= Merilyn Wiseman =

New Zealand potter (1941–2019)

Merilyn Wiseman (25 October 1941 – 13 June 2019) was a New Zealand potter.

==Education==

Wiseman graduated from Elam School of Art in Auckland with a Preliminary Diploma in 1959. In 1963 she graduated from Goldsmiths School of Art in London with a National Diploma in design, gaining an Art Specialist Teachers Diploma the following year.

==Career==

Wiseman has been working as a professional ceramicist since the mid 1970s. She became interested in working with clay while on a working holiday at a small pottery in Ireland; she returned to New Zealand and built a wood-fired kiln near Albany in 1976. She recalls

I was a complete novice but with constant reference to A Potter's Book and persistent telephone calls to generous long-suffering established potters such as Ian Smail, Warren Tippett and many others, I started potting.

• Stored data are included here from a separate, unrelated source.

-- pv_equiv track=rewrite | github.com/patricknevindwyer/advent_of_code_2023 | aoc/days/day_03.py | number_neighbors
-- ===== SOURCE A (Python) =====
-- def number_neighbors(loc: tuple[int, int], num: int) -> list[tuple[int, int]]:
--     """
--     Generate the list of neighbor points for a number
--     at a location.
--
--     >>> number_neighbors((0, 0), 12)
--     [(-1, -1), (0, -1), (1, -1), (2, -1), (-1, 0), (2, 0), (-1, 1), (0, 1), (1, 1), (2, 1)]
--
--     :param loc:
--     :param num:
--     :return:
--     """
--     # basic coordinates
--     n_len = len(f"{num}")
--     x = loc[0]
--     y = loc[1]
--
--     # boundaries
--     left = x - 1
--     right = x + n_len
--     top = y - 1
--     bottom = y + 1
--
--     neighbors = []
--
--     # top
--     for x_idx in range(left, right + 1):
--         neighbors.append((x_idx, top))
--
--     # left
--     neighbors.append((left, y))
--
--     # right
--     neighbors.append((right, y))
--
--     # bottom
--     for x_idx in range(left, right + 1):
--         neighbors.append((x_idx, bottom))
--
--     return neighbors
-- ===== SOURCE B (Python) =====
-- def number_neighbors(loc: tuple[int, int], num: int) -> list[tuple[int, int]]:
--     """One filtered sweep over the bounding box instead of four separate passes."""
--     n_len = len(f"{num}")
--     x0, y0 = loc
--     left, right = x0 - 1, x0 + n_len
--     top, bottom = y0 - 1, y0 + 1
--     neighbors = []
--     for yy in range(top, bottom + 1):
--         for xx in range(left, right + 1):
--             if not (yy == y0 and left < xx < right):
--                 neighbors.append((xx, yy))
--     return neighbors
-- ===== Notes on version B (the rewrite author's own statement) =====
-- stated objective: simpler
-- what changed: Replaces the four separate passes (top row, left cell, right cell, bottom row) with one nested sweep over the whole bounding box that filters out the number's own cells, producing the same order.
import Mathlib
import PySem

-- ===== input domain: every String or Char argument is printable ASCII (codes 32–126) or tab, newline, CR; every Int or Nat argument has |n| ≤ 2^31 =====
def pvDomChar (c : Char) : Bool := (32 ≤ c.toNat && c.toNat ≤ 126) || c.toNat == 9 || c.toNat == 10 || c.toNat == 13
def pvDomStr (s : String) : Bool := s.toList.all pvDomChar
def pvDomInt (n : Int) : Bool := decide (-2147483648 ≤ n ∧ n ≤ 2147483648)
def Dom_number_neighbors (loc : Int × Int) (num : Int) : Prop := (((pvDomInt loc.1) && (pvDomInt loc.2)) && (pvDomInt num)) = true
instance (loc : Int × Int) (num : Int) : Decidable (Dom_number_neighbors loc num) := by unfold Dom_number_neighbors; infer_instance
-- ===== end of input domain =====

-- B replaces A's four separate passes with one filtered sweep over the bounding box (simpler decomposition, same cost).

-- ===== PORT A =====
def number_neighbors (loc : Int × Int) (num : Int) : List (Int × Int) :=
  let n_len : Int := ((PySem.Int.toStr num).length : Int)
  let x := loc.1
  let y := loc.2
  let left := x - 1
  let right := x + n_len
  let top := y - 1
  let bottom := y + 1
  let neighbors : List (Int × Int) := []
  -- top
  let neighbors := (PySem.List.pyRange left (right + 1) 1).foldl
    (fun acc x_idx => acc ++ [(x_idx, top)]) neighbors
  -- left
  let neighbors := neighbors ++ [(left, y)]
  -- right
  let neighbors := neighbors ++ [(right, y)]
  -- bottom
  let neighbors := (PySem.List.pyRange left (right + 1) 1).foldl
    (fun acc x_idx => acc ++ [(x_idx, bottom)]) neighbors
  neighbors

-- ===== PORT B =====
def number_neighbors_alt (loc : Int × Int) (num : Int) : List (Int × Int) :=
  let n_len : Int := ((PySem.Int.toStr num).length : Int)
  let x0 := loc.1
  let y0 := loc.2
  let left := x0 - 1
  let right := x0 + n_len
  let top := y0 - 1
  let bottom := y0 + 1
  (PySem.List.pyRange top (bottom + 1) 1).foldl (fun acc yy =>
    (PySem.List.pyRange left (right + 1) 1).foldl (fun acc xx =>
      if ¬ (yy = y0 ∧ left < xx ∧ xx < right) then acc ++ [(xx, yy)] else acc) acc) []

-- ===== PRECONDITION & SPEC =====
def Spec_number_neighbors (loc : Int × Int) (num : Int) (out : List (Int × Int)) : Prop := out = number_neighbors_alt loc num
instance (loc : Int × Int) (num : Int) (out : List (Int × Int)) : Decidable (Spec_number_neighbors loc num out) := by unfold Spec_number_neighbors; infer_instance

-- ===== CLAIM (what is proved, stated in full; the proofs are below) =====
def Claim_equal_number_neighbors : Prop := ∀ (loc : Int × Int) (num : Int), Dom_number_neighbors loc num → Spec_number_neighbors loc num (number_neighbors loc num)

-- ===== LEMMAS AND PROOFS =====

-- the middle row of B's sweep keeps exactly the two flanking cells
lemma pv_mid_row (l r : Int) (h : l < r) :
    (PySem.List.pyRange l (r + 1) 1).filter (fun xx => decide ¬ (l < xx ∧ xx < r)) = [l, r] := by
  rw [PySem.List.pyRange_one_cons (show l < r + 1 by omega),
      PySem.List.pyRange_one_succ_right (show l + 1 ≤ r by omega)]
  have hmid : (PySem.List.pyRange (l + 1) r 1).filter (fun xx => decide ¬ (l < xx ∧ xx < r)) = [] := by
    apply List.filter_eq_nil_iff.mpr
    intro a ha
    have := PySem.List.mem_pyRange_one.mp ha
    simp; omega
  simp [List.filter_append]

-- a row of B's sweep away from the number's own row keeps every cell
lemma pv_full_row (lo hi l r y0 yy : Int) (h : yy ≠ y0) :
    (PySem.List.pyRange lo hi 1).filter (fun xx => decide ¬ (yy = y0 ∧ l < xx ∧ xx < r)) =
      PySem.List.pyRange lo hi 1 := by
  apply List.filter_eq_self.mpr
  intro a _
  simp
  omega

-- ===== VERDICT (by name: the statement is the Claim_ definition above) =====
theorem number_neighbors_spec : Claim_equal_number_neighbors := by
  intro loc num _
  unfold Spec_number_neighbors number_neighbors number_neighbors_alt
  set n_len : Int := ((PySem.Int.toStr num).length : Int) with hn
  have hn0 : 0 ≤ n_len := by positivity
  set x := loc.1
  set y := loc.2
  dsimp only
  have hrange : PySem.List.pyRange (y - 1) (y + 1 + 1) 1 = [y - 1, y, y + 1] := by
    rw [PySem.List.pyRange_one_cons (by omega), PySem.List.pyRange_one_cons (by omega),
        PySem.List.pyRange_one_cons (by omega), PySem.List.pyRange_one_eq_nil (by omega)]
    norm_num
  rw [hrange]
  simp only [List.foldl_cons, List.foldl_nil]
  rw [PySem.List.foldl_append_ite, PySem.List.foldl_append_ite, PySem.List.foldl_append_ite,
      PySem.List.foldl_append_singleton_eq_map, PySem.List.foldl_append_singleton_eq_map]
  rw [pv_full_row (x - 1) (x + n_len + 1) (x - 1) (x + n_len) y (y - 1) (by omega),
      pv_full_row (x - 1) (x + n_len + 1) (x - 1) (x + n_len) y (y + 1) (by omega)]
  have hmid : (PySem.List.pyRange (x - 1) (x + n_len + 1) 1).filter
      (fun xx => decide ¬ (True ∧ x - 1 < xx ∧ xx < x + n_len)) = [x - 1, x + n_len] := by
    have hfun : (fun xx => decide ¬ (True ∧ x - 1 < xx ∧ xx < x + n_len))
        = (fun xx => decide ¬ (x - 1 < xx ∧ xx < x + n_len)) := by
      funext xx; simp
    rw [hfun]
    exact pv_mid_row (x - 1) (x + n_len) (by omega)
  rw [hmid]
  simp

In 1988 she contributed the following statement to Profiles: 24 New Zealand Potters:

I have been involved with clay for about ten years, spending the first few years learning to throw, discover suitable glazes, and to fire my wood kiln.
Gradually I became more and more interested in hand-building, playing around with forms which I could not throw in the wheel. It has been a slow process, teaching myself new techniques only because that was the way to solve problems and give form to the concept – a very satisfying way of learning about clay.
Hand-building cannot be hurried and allows time to work intuitively.
... Changes and developments in my work have become gradual, new ideas forming while I am working with clay rather than from some intellectual exercise outside the work

Wiseman's early work reflected the contemporaneous interest Japanese ceramics spread in New Zealand by influential English figures including Bernard Leach, but she quickly came to develop her own style. Her mature work is characterised by curvaceous and sensuous shapes, influenced by forms found in nature, and colours she creates through mixing glazes to match her needs.

==Recognitions==

In 2007 Wisemen was recognised with an Arts Foundation of New Zealand Laureate Award. Other awards include the 1984 Premier Award at the Fletcher Challenge Pottery Awards and the 2005 Premier Award at the Portage Ceramic Awards. She has received three creative development grants from the QEII Arts Council.

In 2002 one of Wiseman's works, Pacific Rim, was featured in a special edition of stamps called 'Art Meets Craft' issued by New Zealand Post and Sweden Post.

==Collections==

Her work is held in the Museum of New Zealand Te Papa Tongarewa, the Christchurch Art Gallery, The Dowse Art Museum, Auckland War Memorial Museum, Canterbury Museum and Taipei Fine Arts Museum.